Get ready for the first truly Digital Decade
No matter how this election ends one thing is clear: what happens online in the next decade will have an increasingly important effect on our daily lives. Until recently politics, warfare, commerce, and education has mostly been offline. That will change drastically in the next ten years.
But isn’t the world already digital? Most of it is but the places that it isn’t – parts of rural America, the third world, huge swathes of Asia and India – are getting more bandwidth than ever. Our devices are constantly online and listening and our homes are full of things that glow, beep, and buzz.
Look at the news. The FBI is using Malware “like a grenade.” Legal pot sellers are using Bitcoin to skirt banking regulations. The coffee shop has been replaced by the Facebook thread. The two biggest crises of this US election are based on the infallibility of network memory. In one corner Clinton was constantly attacked for an email server and on the other side Trump was attacked for things he said in passing that spread like kudzu through the Internet. Ultimately both sides used the Internet to magnify their message.
Social media is just the beginning. We are already offloading most of our petty tasks to computers and as they get smarter we’ll offload even more.

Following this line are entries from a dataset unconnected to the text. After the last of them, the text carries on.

-- pv_equiv track=rewrite | github.com/autorom2024/VoikanRecords | ui/pages/tab_autofill.py | trim_tags_for_youtube
-- ===== SOURCE A (Python) =====
-- def trim_tags_for_youtube(tags):
--     if not tags: return []
--     out, seen, total = [], set(), 0
--     for t in tags:
--         clean = (" ".join(str(t).split())).strip(",;# ")
--         if not clean: continue
--         key = clean.lower()
--         if key in seen: continue
--         add_len = len(clean) + (1 if out else 0)
--         if total + add_len > 480: break
--         out.append(clean); seen.add(key); total += add_len
--         if len(out) >= 30: break
--     return out
-- ===== SOURCE B (Python) =====
-- def trim_tags_for_youtube(tags):
--     # pass 1: normalize and dedupe (first occurrence, case-insensitive)
--     cleaned, seen = [], set()
--     for t in tags:
--         c = (" ".join(str(t).split())).strip(",;# ")
--         k = c.lower()
--         if c and k not in seen:
--             cleaned.append(c)
--             seen.add(k)
--     # pass 2: take the longest prefix within the 480-char / 30-tag budget
--     result, total = [], 0
--     for c in cleaned:
--         cost = len(c) + (1 if result else 0)
--         if total + cost > 480 or len(result) >= 30:
--             break
--         result.append(c)
--         total += cost
--     return result
-- ===== Notes on version B (the rewrite author's own statement) =====
-- stated objective: simpler
-- what changed: Split A's single break-laden loop into two passes: a normalize/dedupe fold over all tags, then a separate budget scan that takes the longest prefix fitting the 480-char/30-tag limits (check-before-append instead of A's append-then-check and mid-loop breaks).
import Mathlib
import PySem

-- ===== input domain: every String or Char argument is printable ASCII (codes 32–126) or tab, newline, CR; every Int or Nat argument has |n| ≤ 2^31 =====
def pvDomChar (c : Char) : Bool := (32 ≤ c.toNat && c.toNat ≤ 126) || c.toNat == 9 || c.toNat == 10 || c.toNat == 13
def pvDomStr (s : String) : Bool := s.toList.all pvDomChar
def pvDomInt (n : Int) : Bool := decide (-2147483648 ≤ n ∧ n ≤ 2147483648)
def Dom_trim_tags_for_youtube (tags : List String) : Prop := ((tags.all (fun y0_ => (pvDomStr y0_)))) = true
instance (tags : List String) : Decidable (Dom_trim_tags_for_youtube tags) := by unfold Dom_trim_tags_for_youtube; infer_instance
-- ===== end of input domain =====

-- B replaces A's single break-laden loop by a normalize/dedupe pass followed by a separate
-- prefix-budget scan (objective: simpler decomposition; same asymptotic cost).

-- clean = (" ".join(str(t).split())).strip(",;# ")  — shared normalization expression of both Pythons
def pvClean (t : String) : String :=
  PySem.Str.stripChars (PySem.Str.join " " (PySem.Str.split₀ t)) ",;# "

-- ===== PORT A =====
-- A's for-loop with its continue/break structure, as a recursion over the tag list
def pvLoopA : List String → List String → PySem.Set String → Int → List String
  | [], out, _, _ => out
  | t :: rest, out, seen, total =>
    let clean := pvClean t
    if clean = "" then pvLoopA rest out seen total
    else
      let key := PySem.Str.lower clean
      if PySem.Set.contains seen key then pvLoopA rest out seen total
      else
        let addLen := PySem.Str.len clean + (if out.isEmpty then 0 else 1)
        if total + addLen > 480 then out
        else
          let out' := out ++ [clean]
          if 30 ≤ out'.length then out'
          else pvLoopA rest out' (PySem.Set.add seen key) (total + addLen)

def trim_tags_for_youtube (tags : List String) : List String :=
  if tags.isEmpty then [] else pvLoopA tags [] PySem.Set.empty 0

-- ===== PORT B =====
-- pass 1 of Source B: normalize and dedupe (first occurrence, case-insensitive), an append fold
def pvPass1 (tags : List String) : List String :=
  (tags.foldl (fun (acc : List String × PySem.Set String) t =>
    let c := pvClean t
    let k := PySem.Str.lower c
    if c ≠ "" ∧ ¬ PySem.Set.contains acc.2 k then (acc.1 ++ [c], PySem.Set.add acc.2 k) else acc)
    ([], PySem.Set.empty)).1

-- pass 2 of Source B: longest prefix within the 480-char / 30-tag budget (break = stop recursing)
def pvPass2 : List String → List String → Int → List String
  | [], res, _ => res
  | c :: rest, res, total =>
    let cost := PySem.Str.len c + (if res.isEmpty then 0 else 1)
    if total + cost > 480 ∨ 30 ≤ res.length then res
    else pvPass2 rest (res ++ [c]) (total + cost)

def trim_tags_for_youtube_alt (tags : List String) : List String :=
  pvPass2 (pvPass1 tags) [] 0

-- ===== PRECONDITION & SPEC =====
def Spec_trim_tags_for_youtube (tags : List String) (out : List String) : Prop := out = trim_tags_for_youtube_alt tags
instance (tags : List String) (out : List String) : Decidable (Spec_trim_tags_for_youtube tags out) := by unfold Spec_trim_tags_for_youtube; infer_instance

-- ===== CLAIM (what is proved, stated in full; the proofs are below) =====
def Claim_equal_trim_tags_for_youtube : Prop := ∀ (tags : List String), Dom_trim_tags_for_youtube tags → Spec_trim_tags_for_youtube tags (trim_tags_for_youtube tags)

-- ===== LEMMAS AND PROOFS =====

-- pass 1 written as a plain recursion (proof helper)
def pvPass1Rec : List String → PySem.Set String → List String
  | [], _ => []
  | t :: rest, seen =>
    let c := pvClean t
    let k := PySem.Str.lower c
    if c ≠ "" ∧ ¬ PySem.Set.contains seen k then c :: pvPass1Rec rest (PySem.Set.add seen k)
    else pvPass1Rec rest seen

lemma pvPass1_foldl_eq (tags : List String) :
    ∀ (acc : List String) (seen : PySem.Set String),
    (tags.foldl (fun (acc : List String × PySem.Set String) t =>
      let c := pvClean t
      let k := PySem.Str.lower c
      if c ≠ "" ∧ ¬ PySem.Set.contains acc.2 k then (acc.1 ++ [c], PySem.Set.add acc.2 k) else acc)
      (acc, seen)).1 = acc ++ pvPass1Rec tags seen := by
  induction tags with
  | nil => intro acc seen; simp [pvPass1Rec]
  | cons t rest ih =>
    intro acc seen
    rw [List.foldl_cons]
    by_cases h : pvClean t ≠ "" ∧ ¬ PySem.Set.contains seen (PySem.Str.lower (pvClean t))
    · simp only [pvPass1Rec, if_pos h, ih, List.append_assoc, List.singleton_append]
    · simp only [pvPass1Rec, if_neg h, ih]

lemma pvPass1_eq (tags : List String) : pvPass1 tags = pvPass1Rec tags PySem.Set.empty := by
  simpa [pvPass1] using pvPass1_foldl_eq tags [] PySem.Set.empty

lemma pvPass2_full (l : List String) (res : List String) (total : Int) (h : 30 ≤ res.length) :
    pvPass2 l res total = res := by
  cases l with
  | nil => rfl
  | cons c rest => simp [pvPass2, h]

lemma pvLoopA_eq_pass2 (tags : List String) :
    ∀ (out : List String) (seen : PySem.Set String) (total : Int), out.length < 30 →
    pvLoopA tags out seen total = pvPass2 (pvPass1Rec tags seen) out total := by
  induction tags with
  | nil => intro out seen total _; rfl
  | cons t rest ih =>
    intro out seen total hlen
    simp only [pvLoopA, pvPass1Rec]
    by_cases hempty : pvClean t = ""
    · have hcond : ¬ (pvClean t ≠ "" ∧ ¬ PySem.Set.contains seen (PySem.Str.lower (pvClean t))) :=
        fun h' => h'.1 hempty
      rw [if_pos hempty, if_neg hcond]
      exact ih out seen total hlen
    · rw [if_neg hempty]
      by_cases hseen : PySem.Set.contains seen (PySem.Str.lower (pvClean t))
      · have hcond : ¬ (pvClean t ≠ "" ∧ ¬ PySem.Set.contains seen (PySem.Str.lower (pvClean t))) :=
          fun h' => h'.2 hseen
        rw [if_pos hseen, if_neg hcond]
        exact ih out seen total hlen
      · have hcond : pvClean t ≠ "" ∧ ¬ PySem.Set.contains seen (PySem.Str.lower (pvClean t)) :=
          ⟨hempty, hseen⟩
        rw [if_neg hseen, if_pos hcond]
        simp only [pvPass2]
        by_cases hover : total + (PySem.Str.len (pvClean t) + (if out.isEmpty then 0 else 1)) > 480
        · rw [if_pos hover, if_pos (Or.inl hover)]
        · have hnot : ¬ (total + (PySem.Str.len (pvClean t) + (if out.isEmpty then 0 else 1)) > 480
              ∨ 30 ≤ out.length) :=
            fun hor => hor.elim hover (fun h30 => absurd hlen (Nat.not_lt.mpr h30))
          rw [if_neg hover, if_neg hnot]
          by_cases hfull : 30 ≤ (out ++ [pvClean t]).length
          · rw [if_pos hfull, pvPass2_full _ _ _ hfull]
          · rw [if_neg hfull]
            exact ih _ _ _ (Nat.lt_of_not_le hfull)

-- ===== VERDICT (by name: the statement is the Claim_ definition above) =====
theorem trim_tags_for_youtube_spec : Claim_equal_trim_tags_for_youtube := by
  intro tags _
  unfold Spec_trim_tags_for_youtube trim_tags_for_youtube trim_tags_for_youtube_alt
  rw [pvPass1_eq]
  by_cases h : tags.isEmpty
  · rw [if_pos h]
    cases tags with
    | nil => rfl
    | cons a l => simp at h
  · rw [if_neg h]
    exact pvLoopA_eq_pass2 tags [] PySem.Set.empty 0 (by simp)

A plugged-in fried of mine expects commercial quantum computing to come online in five years. This means we’ll have more computing power available to us (and our cloud services) than ever. Our devices are constantly listening and at the ready and self-driving cars are coming faster than we expected. While many technologies, including blockchain, will take decades to mature we can expect parts of these technologies to embed themselves in our lives in the next few years.
We must react to these changes quickly or be quickly left behind. The digital-first government services cropping up in Estonia and the pro-startup movement in Poland are perfect examples of countries doing it mostly right. The bad news is that legislators are bailing water out of a sinking boat and not plugging existing holes. Banking regulation is woefully behind the times as is the slow crawl of drug legalization. There are no clear ways forward to catching and trying international cybercriminals and in an era when the next military attack could come from the Internet that’s pretty scary. 3D printing is a great hobby but it quickly get derailed by talk of 3D printed guns and drone bombs. We are at once ignorant of the extent and danger of our digital world and deathly afraid of it.
The next ten years will require us all to understand the vagaries of email servers, how to react when the credit card system is shut down by Anonymous, and how to avoid getting hit by ransomware. We’ll be plugging in more and more often and the world may look like an episode of Black Mirror if we don’t start actively separating the online and offline by putting our toys away and looking each other in the eye. And, in the end, the pace of change will keep rising, leaving the angry, the afraid, and the uneducated behind. I’d wager it’s our collective mission to make sure that doesn’t happen and, if it does, that the damage is limited and the lessons learned are the good ones.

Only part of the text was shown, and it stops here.